Creating Nested JSON Files from Pandas DataFrames in Python: A Step-by-Step Guide

Creating a Nested JSON File from a Pandas DataFrame in Python

==============================================

In this article, we will explore how to create a nested JSON file from a Pandas DataFrame in Python. We’ll cover the basics of Pandas, JSON, and Python’s string formatting capabilities.

Introduction to Pandas

Pandas is a powerful library for data manipulation and analysis in Python. It provides data structures such as Series (1-dimensional labeled array) and DataFrames (2-dimensional labeled data structure with columns of potentially different types).

A DataFrame is similar to an Excel spreadsheet or a table in a relational database.
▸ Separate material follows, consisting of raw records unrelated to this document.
-- ===== A-side =====

theorem ctInnerA_spec (n : Int) (hb : 2 ≤ n.natAbs) :
    ∀ fuel (num ct : Int), num ≠ 0 → num.natAbs ≤ fuel →
      (ctInnerA n fuel ct num).1 = ct + (ctVal n.natAbs num.natAbs : Int) := by
  intro fuel
  induction fuel with
  | zero => intro num ct h0 hle; exfalso; have := Int.natAbs_pos.mpr h0; omega
  | succ f ih =>
    intro num ct h0 hle
    by_cases hm : PySem.Int.mod num n = 0
    · have hdvd : n ∣ num := (PySem.Int.mod_eq_zero_iff_dvd num n).mp hm
      set q := PySem.Int.floordiv num n with hq
      have hqn : q * n = num := by
        have h := PySem.Int.floordiv_mul_add_mod num n
        rw [hm] at h; simpa using h
      have hq0 : q ≠ 0 := by
        intro h; rw [h, zero_mul] at hqn; exact h0 hqn.symm
      have habs : q.natAbs * n.natAbs = num.natAbs := by
        rw [← Int.natAbs_mul, hqn]
      have hqlt : q.natAbs < num.natAbs := by
        have h1 : 1 ≤ q.natAbs := Int.natAbs_pos.mpr hq0
        nlinarith
      have hstep : ctInnerA n (f + 1) ct num = ctInnerA n f (ct + 1) q := by
        rw [ctInnerA]; simp [hm, hq]
      rw [hstep, ih q (ct + 1) hq0 (by omega)]
      have hbd : n.natAbs ∣ num.natAbs := Int.natAbs_dvd_natAbs.mpr hdvd
      have hdiveq : num.natAbs / n.natAbs = q.natAbs := by
        rw [← habs, Nat.mul_div_cancel _ (by omega)]
      have hv : ctVal n.natAbs num.natAbs = ctVal n.natAbs q.natAbs + 1 := by
        rw [ctVal]
        simp [hb, hbd, Int.natAbs_pos.mpr h0, hdiveq]
      rw [hv]; push_cast; ring
    · have hnd : ¬ n.natAbs ∣ num.natAbs := by
        rw [Int.natAbs_dvd_natAbs]
        intro hd; exact hm ((PySem.Int.mod_eq_zero_iff_dvd num n).mpr hd)
      have hv : ctVal n.natAbs num.natAbs = 0 := by rw [ctVal]; simp [hnd]
      rw [ctInnerA]; simp [hm, hv]

theorem ctVal_mul (b k : Nat) (hb : 2 ≤ b) (hk : 0 < k) : ctVal b (b * k) = ctVal b k + 1 := by
  rw [ctVal]
  have hd : b ∣ b * k := Dvd.intro k rfl
  have hp : 0 < b * k := Nat.mul_pos (by omega) hk
  simp [hb, hd, hp, Nat.mul_div_cancel_left k (by omega : 0 < b)]

theorem ctOuterA_spec (n m : Int) (hb : 2 ≤ n.natAbs) :
    ∀ (fuel : Nat) (mul : Nat), 1 ≤ mul →
      m ≤ (ctT n.natAbs (mul - 1 + fuel) : Int) →
      (∀ k : Nat, 1 ≤ k → k < mul → (ctT n.natAbs k : Int) < m) →
      ∃ r : Nat, ctGood n.natAbs m r ∧
        ctOuterA n m fuel ((ctT n.natAbs (mul - 1) : Nat) : Int) (mul : Int) = n * (r : Int) := by
  intro fuel
  induction fuel with
  | zero =>
    intro mul hmul hT hlow
    rcases Nat.lt_or_ge 1 mul with h2 | h2
    · exfalso
      simp only [Nat.add_zero] at hT
      have := hlow (mul - 1) (by omega) (by omega)
      omega
    · have hm1 : mul = 1 := by omega
      subst hm1
      refine ⟨1, ⟨le_refl 1, ?_, by omega⟩, by simp [ctOuterA]⟩
      have h0 : (1 : Nat) - 1 + 0 = 0 := rfl
      rw [h0, ctT_zero] at hT
      exact ctT_ge_int n.natAbs 1 hb m (by omega)
  | succ f ih =>
    intro mul hmul hT hlow
    have hn0 : n ≠ 0 := by
      intro h; rw [h] at hb; simp at hb
    have hnum0 : n * (mul : Int) ≠ 0 := by
      apply mul_ne_zero hn0; exact_mod_cast (by omega : (mul : Nat) ≠ 0)
    have habs : (n * (mul : Int)).natAbs = n.natAbs * mul := by
      rw [Int.natAbs_mul, Int.natAbs_natCast]
    have hinner := ctInnerA_spec n hb (n * (mul : Int)).natAbs (n * (mul : Int))
      ((ctT n.natAbs (mul - 1) : Nat) : Int) hnum0 (le_refl _)
    have hsucc : ctT n.natAbs (mul - 1 + 1) = ctT n.natAbs (mul - 1) + 1 + ctVal n.natAbs (mul - 1 + 1) :=
      ctT_succ n.natAbs hb (mul - 1)
    have hmm : mul - 1 + 1 = mul := by omega
    rw [hmm] at hsucc
    have hr1 : (ctInnerA n ((n * (mul : Int)).natAbs) ((ctT n.natAbs (mul - 1) : Nat) : Int) (n * (mul : Int))).1
        = ((ctT n.natAbs mul : Nat) : Int) := by
      rw [hinner, habs, ctVal_mul n.natAbs mul hb (by omega), hsucc]; push_cast; ring
    rw [ctOuterA]
    simp only [hr1]
    by_cases hstop : m ≤ ((ctT n.natAbs mul : Nat) : Int)
    · refine ⟨mul, ⟨hmul, hstop, hlow⟩, by simp [hstop]⟩
    · obtain ⟨r, hgood, heq⟩ := ih (mul + 1) (by omega)
        (by
          have : mul + 1 - 1 + f = mul - 1 + (f + 1) := by omega
          rw [this]; exact hT)
        (by
          intro k hk1 hk2
          rcases Nat.lt_or_ge k mul with h | h
          · exact hlow k hk1 h
          · have : k = mul := by omega
            rw [this]; omega)
      refine ⟨r, hgood, ?_⟩
      have hmm2 : mul + 1 - 1 = mul := by omega
      rw [hmm2] at heq
      simp only [hstop, if_false]
      rw [← heq]
      congr 1
-- binary-search correctness: on a sorted list, pvBS computes length - (count of strictly greater)
lemma pvBS_spec (asc : List Int) (a : Int)
    (hmono : ∀ i j : Nat, i ≤ j → j < asc.length → asc.getD i 0 ≤ asc.getD j 0) :
    ∀ lo hi : Nat, lo ≤ hi → hi ≤ asc.length →
    (∀ i : Nat, i < lo → asc.getD i 0 ≤ a) →
    (∀ i : Nat, hi ≤ i → i < asc.length → a < asc.getD i 0) →
    ∀ {n : Nat}, hi - lo ≤ n →
    (pvBS asc a lo hi : Int) = (asc.length : Int) - (asc.countP (fun s => decide (a < s)) : Int) := by
  intro lo hi hlh hhn hlow hhigh n
  induction n generalizing lo hi with
  | zero =>
    intro hk
    have hle : lo = hi := by omega
    rw [pvBS, if_neg (by omega)]
    -- every index < lo is ≤ a, every index ≥ lo is > a: count of (a < ·) is length - lo
    have hcnt : asc.countP (fun s => decide (a < s)) = asc.length - lo := by
      have hsplit : asc = asc.take lo ++ asc.drop lo := (List.take_append_drop lo asc).symm
      have h1 : (asc.take lo).countP (fun s => decide (a < s)) = 0 := by
        apply List.countP_eq_zero.mpr
        intro x hx
        rcases List.mem_iff_getElem.mp hx with ⟨i, hi, rfl⟩
        have hi' : i < lo := lt_of_lt_of_le hi (by simp [List.length_take])
        have hx2 : (asc.take lo)[i] = asc.getD i 0 := by
          rw [List.getElem_take, List.getD_eq_getElem]
        rw [hx2]
        simpa using not_lt.mpr (hlow i hi')
      have h2 : (asc.drop lo).countP (fun s => decide (a < s)) = (asc.drop lo).length := by
        apply List.countP_eq_length.mpr
        intro x hx
        rcases List.mem_iff_getElem.mp hx with ⟨i, hi, rfl⟩
        have hx2 : (asc.drop lo)[i] = asc.getD (lo + i) 0 := by
          rw [List.getElem_drop, List.getD_eq_getElem]
        rw [hx2]
        have hlen : lo + i < asc.length := by
          have := hi; simp [List.length_drop] at this; omega
        simpa using hhigh (lo + i) (by omega) hlen
      calc asc.countP (fun s => decide (a < s))
          = (asc.take lo).countP (fun s => decide (a < s))
            + (asc.drop lo).countP (fun s => decide (a < s)) := by
              conv_lhs => rw [hsplit]
              rw [List.countP_append]
        _ = (asc.drop lo).length := by rw [h1, h2]; omega
        _ = asc.length - lo := by simp [List.length_drop]
    rw [hcnt]
    have hlo : lo ≤ asc.length := by omega
    omega
  | succ n ih =>
    intro hk
    by_cases hlt : lo < hi
    case neg => exact ih lo hi hlh hhn hlow hhigh (by omega)
    rw [pvBS, if_pos hlt]
    set mid := (lo + hi) / 2 with hmid
    have hmlo : lo ≤ mid := by omega
    have hmhi : mid < hi := by omega
    by_cases hc : asc.getD mid 0 ≤ a
    · rw [if_pos hc]
      refine ih (mid + 1) hi (by omega) hhn ?_ hhigh (by omega)
      intro i hi'
      exact le_trans (hmono i mid (by omega) (by omega)) hc
    · rw [if_neg hc]
      refine ih lo mid (by omega) (by omega) hlow ?_ (by omega)
      intro i h1 h2
      exact lt_of_lt_of_le (lt_of_not_ge hc) (hmono mid i h1 h2)

theorem pv_main (score : List Int) :
    get_player_id_to_ranking score = get_player_id_to_ranking_alt score := by
  set O := PySem.List.sorted (PySem.List.enumerate score) (fun x => -x.2) false with hO
  have hdesc : O.Pairwise (fun x y => y.2 ≤ x.2) := by
    have := PySem.List.sorted_pairwise (xs := PySem.List.enumerate score) (key := fun x => -x.2)
    exact this.imp (by intro a b h; omega)
  have hnd : (O.map (·.1)).Nodup := by
    have h1 : ((PySem.List.enumerate score).map (·.1)).Pairwise (· < ·) :=
      List.pairwise_map.mpr (PySem.List.pairwise_lt_enumerate score 0)
    have hnd0 : ((PySem.List.enumerate score).map (·.1)).Nodup := h1.imp ne_of_lt
    exact ((PySem.List.sorted_perm (PySem.List.enumerate score) (fun x => -x.2) false).map (·.1)).nodup_iff.mpr hnd0
  -- A's side: the fold produces rank pvR O q.2 for each entry q of O
  have hA : get_player_id_to_ranking score = O.map (fun q => (q.1, pvR O q.2)) := by
    show (O.foldl pvStepA (PySem.Dict.empty, none, none)).1.items = _
    have := pv_foldA O hdesc hnd O [] rfl
    simp only [List.map_nil, List.getLast?_nil, Option.map_none] at this
    show (O.foldl pvStepA (PySem.Dict.mk [], none, none)).1.items = _
    rw [this]
  -- B's side
  have hlen : (PySem.List.sorted score (fun s => s) false).length = score.length :=
    (PySem.List.sorted_perm score (fun s => s) false).length_eq
  have hmono : ∀ i j : Nat, i ≤ j → j < (PySem.List.sorted score (fun s => s) false).length →
      (PySem.List.sorted score (fun s => s) false).getD i 0 ≤ (PySem.List.sorted score (fun s => s) false).getD j 0 := by
    intro i j hij hj
    have hp : (PySem.List.sorted score (fun s => s) false).Pairwise (· ≤ ·) := by
      have := PySem.List.sorted_pairwise (xs := score) (key := fun s => s)
      exact this.imp (by intro a b h; omega)
    rcases eq_or_lt_of_le hij with rfl | hlt
    · rfl
    · rw [List.getD_eq_getElem _ _ (lt_trans hlt hj), List.getD_eq_getElem _ _ hj]
      exact List.pairwise_iff_getElem.mp hp i j _ _ hlt
  have hbs : ∀ a : Int, (pvBS (PySem.List.sorted score (fun s => s) false) a 0 score.length : Int)
      = (score.length : Int) - (score.countP (fun s => decide (a < s)) : Int) := by
    intro a
    have := pvBS_spec (PySem.List.sorted score (fun s => s) false) a hmono 0 score.length
      (by omega) (by omega) (by intro i h; omega)
      (by intro i h1 h2; rw [hlen] at h2; omega) (n := score.length) (by omega)
    rw [this, hlen, (PySem.List.sorted_perm score (fun s => s) false).countP_eq]
  have hB : get_player_id_to_ranking_alt score = O.map (fun q => (q.1, pvR O q.2)) := by
    show (O.foldl (fun (d : PySem.Dict Int Int) ia =>
        d.insert ia.1 (1 + ((score.length : Int) - (pvBS (PySem.List.sorted score (fun s => s) false) ia.2 0 score.length : Int))))
        PySem.Dict.empty).items = _
    rw [PySem.Dict.items_foldl_insert_fresh (k := (·.1))
      (v := fun p => 1 + ((score.length : Int) - (pvBS (PySem.List.sorted score (fun s => s) false) p.2 0 score.length : Int)))
      (l := O) (d := PySem.Dict.empty)
      (by intro q hq; simp [PySem.Dict.contains_empty]) hnd]
    rw [show (PySem.Dict.empty : PySem.Dict Int Int).items = [] from rfl, List.nil_append]
    refine List.map_congr_left (fun q _ => ?_)
    refine congrArg (Prod.mk q.1) ?_
    rw [hbs q.2]
    unfold pvR
    rw [← pv_count_perm score q.2, ← hO]
    omega
  rw [hA, hB]

-- ===== VERDICT (by name: the statement is the Claim_ definition above) =====
theorem get_player_id_to_ranking_spec : Claim_equal_get_player_id_to_ranking := by
  intro score _
  exact pv_main score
It consists of rows and columns, where each column represents a variable and each row represents an observation.

Introduction to JSON

JSON (JavaScript Object Notation) is a lightweight data interchange format that is easy to read and write. It is commonly used for exchanging data between web servers and web applications.

A JSON object consists of key-value pairs, where keys are strings and values can be strings, numbers, booleans, arrays, or other JSON objects.

Introduction to Python’s String Formatting Capabilities

Python has a powerful string formatting system that allows us to insert values into strings. We’ll use this feature to create the desired JSON template.

Creating a Nested JSON File from a Pandas DataFrame

To create a nested JSON file from a Pandas DataFrame, we need to:

Create a JSON template with placeholders for the data.
Iterate over each row in the DataFrame and replace the placeholders with the corresponding values.
Convert the resulting string to a Python object using json.loads().
Store the result in a list.

Step-by-Step Example

Here’s an example code snippet that demonstrates how to create a nested JSON file from a Pandas DataFrame:

d = """{
    "Ord" : "%s",
    "MOT" : "%s",
    "MVT" : "%s",
    "CUST" : "%s",
    "milestone" : {
        "creation" : {
            "sla" : "%s",
            "plan" : "%s",
            "proposed" : "%s"
        },
        "Pickup" : {
            "sla" : "%s",
            "plan" : "%s",
            "proposed" : "%s"
        }
    }
}
"""

js = []

for item in df.values:
    js.append(json.loads(d%tuple(item.tolist())))

print(json.dumps(js))

In this example, we define a JSON template d with placeholders for the data. We then iterate over each row in the DataFrame df, replace the placeholders with the corresponding values using string formatting (%s), and convert the resulting string to a Python object using json.loads().

Output

The output of this code snippet is a list of JSON objects, where each object represents a single row in the DataFrame. The nested structure is preserved, as expected:

[{"Ord": "a", "MOT": "TR", "MVT": "TT", "CUST": "DEA", "milestone": {"creation": {"sla": "12-3-2020", "plan": "12-3-2020", "proposed": "12-3-2020"}, "Pickup": {"sla": "14-3-2020", "plan": "14-3-2020", "proposed": "14-3-2020"}}}, {"Ord": "b", "MOT": "ZR", "MVT": "TD", "CUST": "DET", "milestone": {"creation": {"sla": "15-3-2020", "plan": "15-3-2020", "proposed": "15-3-2020"}, "Pickup": {"sla": "16-3-2020", "plan": "16-3-2020", "proposed": "16-3-2020"}}}]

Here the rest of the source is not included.